ALPES CON VISTA AL PACÍFICO
Publicado en
enero 24, 2017
Monte Cook
Una encantadora visita a los montes más solitarios y hermosos de Australia.
Por Maurice Shadbolt.
LA INSPIRACIÓN parecía abandonar a los viajeros europeos que iban a Nueva Zelanda cuando veían por primera vez, alzándose espectacularmente desde el Pacífico, "un cúmulo de montañas apiladas unas sobre otras hasta perderse sus cumbres entre las nubes". Sin un gran esfuerzo de imaginación, las llamaron los Alpes Meridionales.
Los poéticos maoríes, hombres del trópico que nunca habían visto nieve, estuvieron más acertados cuando llamaron Kahurangi ("repisa de los cielos") a este mundo de roca y hielo, de mesetas resecas y verdes valles, de imponentes glaciares y picos más imponentes todavía. Cientos de ellos de más de 2000 metros de altura y docenas de más de 3000 se extienden a lo largo de unos 435 kilómetros, casi dos tercios de la longitud de la isla de Nueva Zelanda del Sur.

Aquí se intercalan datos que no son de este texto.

-- pv_equiv track=rewrite | github.com/DelfiSpace/PQ9-COMMS-Testing-Tool | AX25_Encoder.py | DeStuffBits
-- ===== SOURCE A (Python) =====
-- def DeStuffBits(bits):
--     outputBits = []
--     counter = 0
--     for bit in bits:
--         if bit == 1:
--             outputBits.append(1)
--             counter = counter + 1
--         else:
--             if counter < 5:
--                 outputBits.append(0)
--             counter = 0
--
--     return outputBits
-- ===== SOURCE B (Python) =====
-- def DeStuffBits(bits):
--     # Run-based destuffing: walk maximal runs of equal (normalized) bits.
--     # A ones-run of length k is emitted as-is; a zeros-run loses its first
--     # zero exactly when the immediately preceding ones-run had length >= 5.
--     out = []
--     prev_ones = 0
--     i = 0
--     n = len(bits)
--     while i < n:
--         v = 1 if bits[i] == 1 else 0
--         j = i + 1
--         while j < n and (1 if bits[j] == 1 else 0) == v:
--             j += 1
--         k = j - i
--         if v == 1:
--             out += [1] * k
--             prev_ones = k
--         else:
--             out += [0] * (k - 1 if prev_ones >= 5 else k)
--             prev_ones = 0
--         i = j
--     return out
-- ===== Notes on version B (the rewrite author's own statement) =====
-- stated objective: alternative
-- what changed: B replaces A's per-bit loop with a stuffing counter by a run-length traversal: it splits the input into maximal runs of equal normalized bits and, per zeros-run, drops its first zero iff the preceding ones-run had length >= 5.
import Mathlib
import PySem

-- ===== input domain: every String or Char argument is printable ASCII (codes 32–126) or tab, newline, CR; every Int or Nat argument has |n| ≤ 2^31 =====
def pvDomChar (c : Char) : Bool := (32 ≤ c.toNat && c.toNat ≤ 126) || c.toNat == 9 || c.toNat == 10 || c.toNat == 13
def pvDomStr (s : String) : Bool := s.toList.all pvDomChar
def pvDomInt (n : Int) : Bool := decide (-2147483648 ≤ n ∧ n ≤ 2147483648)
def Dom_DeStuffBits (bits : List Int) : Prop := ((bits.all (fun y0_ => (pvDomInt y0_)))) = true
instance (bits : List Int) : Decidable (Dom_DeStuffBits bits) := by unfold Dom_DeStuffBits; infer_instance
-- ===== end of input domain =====

-- B re-implements A's per-bit destuffing loop as a traversal of maximal runs of equal normalized bits (alternative decomposition, same cost).
-- ===== PORT A =====
def DeStuffBits (bits : List Int) : List Int :=
  (bits.foldl (fun (st : List Int × Int) bit =>
      if bit = 1 then (st.1 ++ [1], st.2 + 1)
      else if st.2 < 5 then (st.1 ++ [0], 0) else (st.1, 0))
    ([], 0)).1

-- ===== PORT B =====
-- normalized bit value, as in B's `1 if x == 1 else 0`
def pvNormBit (b : Int) : Int := if b = 1 then 1 else 0

-- inner while loop of B: how many further leading bits of the list normalize to v
def pvRunLen (v : Int) : List Int → Nat
  | [] => 0
  | b :: r => if pvNormBit b = v then pvRunLen v r + 1 else 0

-- outer while loop of B: the list suffix from index i, carrying prev_ones
def pvDestuffGo : List Int → Nat → List Int
  | [], _ => []
  | b :: r, prev =>
    let v := pvNormBit b
    let k := pvRunLen v r + 1
    if v = 1 then List.replicate k 1 ++ pvDestuffGo (r.drop (k - 1)) k
    else List.replicate (if 5 ≤ prev then k - 1 else k) 0 ++ pvDestuffGo (r.drop (k - 1)) 0
termination_by bits _ => bits.length
decreasing_by all_goals (simp only [List.length_drop, List.length_cons]; omega)

def DeStuffBits_alt (bits : List Int) : List Int := pvDestuffGo bits 0

-- ===== PRECONDITION & SPEC =====
def Spec_DeStuffBits (bits : List Int) (out : List Int) : Prop := out = DeStuffBits_alt bits
instance (bits : List Int) (out : List Int) : Decidable (Spec_DeStuffBits bits out) := by unfold Spec_DeStuffBits; infer_instance

-- ===== CLAIM (what is proved, stated in full; the proofs are below) =====
def Claim_equal_DeStuffBits : Prop := ∀ (bits : List Int), Dom_DeStuffBits bits → Spec_DeStuffBits bits (DeStuffBits bits)

-- ===== LEMMAS AND PROOFS =====

-- ===== VERDICT (by name: the statement is the Claim_ definition above) =====
-- reference recursion equal to A's loop (proof helper)
def pvDeStuff : List Int → Int → List Int
  | [], _ => []
  | b :: r, c =>
    if b = 1 then 1 :: pvDeStuff r (c + 1)
    else if c < 5 then 0 :: pvDeStuff r 0 else pvDeStuff r 0

theorem pvFoldA (bits : List Int) : ∀ (acc : List Int) (c : Int),
    (bits.foldl (fun (st : List Int × Int) bit =>
      if bit = 1 then (st.1 ++ [1], st.2 + 1)
      else if st.2 < 5 then (st.1 ++ [0], 0) else (st.1, 0))
      (acc, c)).1 = acc ++ pvDeStuff bits c := by
  induction bits with
  | nil => simp [pvDeStuff]
  | cons b r ih =>
    intro acc c
    simp only [List.foldl_cons, pvDeStuff]
    split_ifs with h1 h2 <;> simp [ih]

theorem pvOnesRun (r : List Int) : ∀ (c : Int),
    pvDeStuff r c =
      List.replicate (pvRunLen 1 r) 1 ++ pvDeStuff (r.drop (pvRunLen 1 r)) (c + pvRunLen 1 r) := by
  induction r with
  | nil => simp [pvDeStuff, pvRunLen]
  | cons b t ih =>
    intro c
    by_cases hb : b = 1
    · subst hb
      have hr : pvRunLen 1 (1 :: t) = pvRunLen 1 t + 1 := by
        simp [pvRunLen, pvNormBit]
      rw [hr, List.replicate_succ, List.drop_succ_cons]
      show 1 :: pvDeStuff t (c + 1) = _
      rw [ih (c + 1)]
      simp only [List.cons_append]
      congr 2
      push_cast; ring_nf
    · have hr : pvRunLen 1 (b :: t) = 0 := by
        simp [pvRunLen, pvNormBit, hb]
      rw [hr]; simp

theorem pvZerosRun (r : List Int) :
    pvDeStuff r 0 =
      List.replicate (pvRunLen 0 r) 0 ++ pvDeStuff (r.drop (pvRunLen 0 r)) 0 := by
  induction r with
  | nil => simp [pvDeStuff, pvRunLen]
  | cons b t ih =>
    by_cases hb : b = 1
    · have hr : pvRunLen 0 (b :: t) = 0 := by
        simp [pvRunLen, pvNormBit, hb]
      rw [hr]; simp
    · have hr : pvRunLen 0 (b :: t) = pvRunLen 0 t + 1 := by
        simp [pvRunLen, pvNormBit, hb]
      rw [hr, List.replicate_succ, List.drop_succ_cons]
      show (if b = 1 then _ else if (0:Int) < 5 then 0 :: pvDeStuff t 0 else pvDeStuff t 0) = _
      rw [if_neg hb, if_pos (by norm_num), ih]
      simp

theorem pvRunMax1 (r : List Int) :
    ∀ b, (r.drop (pvRunLen 1 r)).head? = some b → b ≠ 1 := by
  induction r with
  | nil => simp
  | cons x t ih =>
    by_cases hx : x = 1
    · have hr : pvRunLen 1 (x :: t) = pvRunLen 1 t + 1 := by
        simp [pvRunLen, pvNormBit, hx]
      rw [hr, List.drop_succ_cons]; exact ih
    · have hr : pvRunLen 1 (x :: t) = 0 := by
        simp [pvRunLen, pvNormBit, hx]
      rw [hr]
      simp only [List.drop_zero, List.head?_cons, Option.some.injEq]
      rintro b rfl; exact hx

theorem pvMain (n : Nat) : ∀ (bits : List Int), bits.length ≤ n → ∀ (p : Nat),
    (∀ b, bits.head? = some b → b = 1 → p = 0) →
    pvDestuffGo bits p = pvDeStuff bits (p : Int) := by
  induction n with
  | zero =>
    intro bits hlen p _
    have : bits = [] := List.eq_nil_of_length_eq_zero (Nat.le_zero.mp hlen)
    subst this; simp [pvDestuffGo, pvDeStuff]
  | succ n ih =>
    intro bits hlen p hp
    match bits with
    | [] => simp [pvDestuffGo, pvDeStuff]
    | b :: r =>
      by_cases hb : b = 1
      · have hp0 : p = 0 := hp b rfl hb
        subst hp0 hb
        have hn : pvNormBit 1 = 1 := by simp [pvNormBit]
        rw [pvDestuffGo]
        simp only [hn, Nat.add_sub_cancel]
        have hd : (r.drop (pvRunLen 1 r)).length ≤ n := by
          have := List.length_drop (l := r) (i := pvRunLen 1 r)
          simp at hlen; omega
        rw [ih _ hd (pvRunLen 1 r + 1)
            (fun x hx h1 => absurd h1 (pvRunMax1 r x hx))]
        show _ = pvDeStuff (1 :: r) ((0 : Nat) : Int)
        show List.replicate (pvRunLen 1 r + 1) 1 ++
            pvDeStuff (r.drop (pvRunLen 1 r)) ((pvRunLen 1 r + 1 : Nat) : Int) = _
        show _ = (if (1:Int) = 1 then 1 :: pvDeStuff r (((0:Nat):Int) + 1)
                  else if ((0:Nat):Int) < 5 then 0 :: pvDeStuff r 0 else pvDeStuff r 0)
        rw [if_pos rfl, pvOnesRun r]
        rw [List.replicate_succ]
        simp only [List.cons_append]
        congr 2
        push_cast; ring_nf
      · have hn : pvNormBit b = 0 := by simp [pvNormBit, hb]
        rw [pvDestuffGo]
        simp only [hn, Nat.add_sub_cancel]
        rw [if_neg (by norm_num)]
        have hd : (r.drop (pvRunLen 0 r)).length ≤ n := by
          have := List.length_drop (l := r) (i := pvRunLen 0 r)
          simp at hlen; omega
        rw [ih _ hd 0 (fun _ _ _ => rfl)]
        show _ = pvDeStuff (b :: r) (p : Int)
        show _ = (if b = 1 then 1 :: pvDeStuff r ((p:Int) + 1)
                  else if (p:Int) < 5 then 0 :: pvDeStuff r 0 else pvDeStuff r 0)
        rw [if_neg hb, pvZerosRun r]
        by_cases h5 : 5 ≤ p
        · rw [if_pos h5, if_neg (by omega)]
          norm_num
        · rw [if_neg h5, if_pos (by omega), List.replicate_succ]
          simp

-- ===== VERDICT (by name: the statement is the Claim_ definition above) =====
theorem DeStuffBits_spec : Claim_equal_DeStuffBits := by
  intro bits _
  show DeStuffBits bits = DeStuffBits_alt bits
  rw [DeStuffBits, DeStuffBits_alt, pvFoldA bits [] 0,
      pvMain bits.length bits le_rfl 0 (fun _ _ _ => rfl)]
  simp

Pero, para mi gusto, fue Samuel Butler, el gran novelista victoriano, quien mejor captó la esencia de los montes más solitarios y hermosos del Pacífico. De los cuatro años que pasó poco después de 1860 explorando y pastoreando ovejas entre la multitud de picos, obtuvo la inspiración para su famosa fantasía Erewhon (anagrama de nowhere, en ninguna parte), la historia de una civilización desconocida, oculta entre los murallones de los Alpes Meridionales neozelandeses.
El amor que le inspira la región es evidente cuando escribe: "Nunca olvidaré la total soledad del panorama, en el que sólo los pequeños y lejanos caseríos eran obra del hombre... la inmensidad de la montaña y el llano, del río y el cielo... Desde arriba contemplaba yo un mar de nubes de blancura sobre el cual se alzaban innumerables cimas que parecían islas".
Para mí, los Alpes Meridionales han sido siempre los picos de Erewhon. Pero en un viaje reciente descubrí que Erewhon no es sólo un mundo, sino tres.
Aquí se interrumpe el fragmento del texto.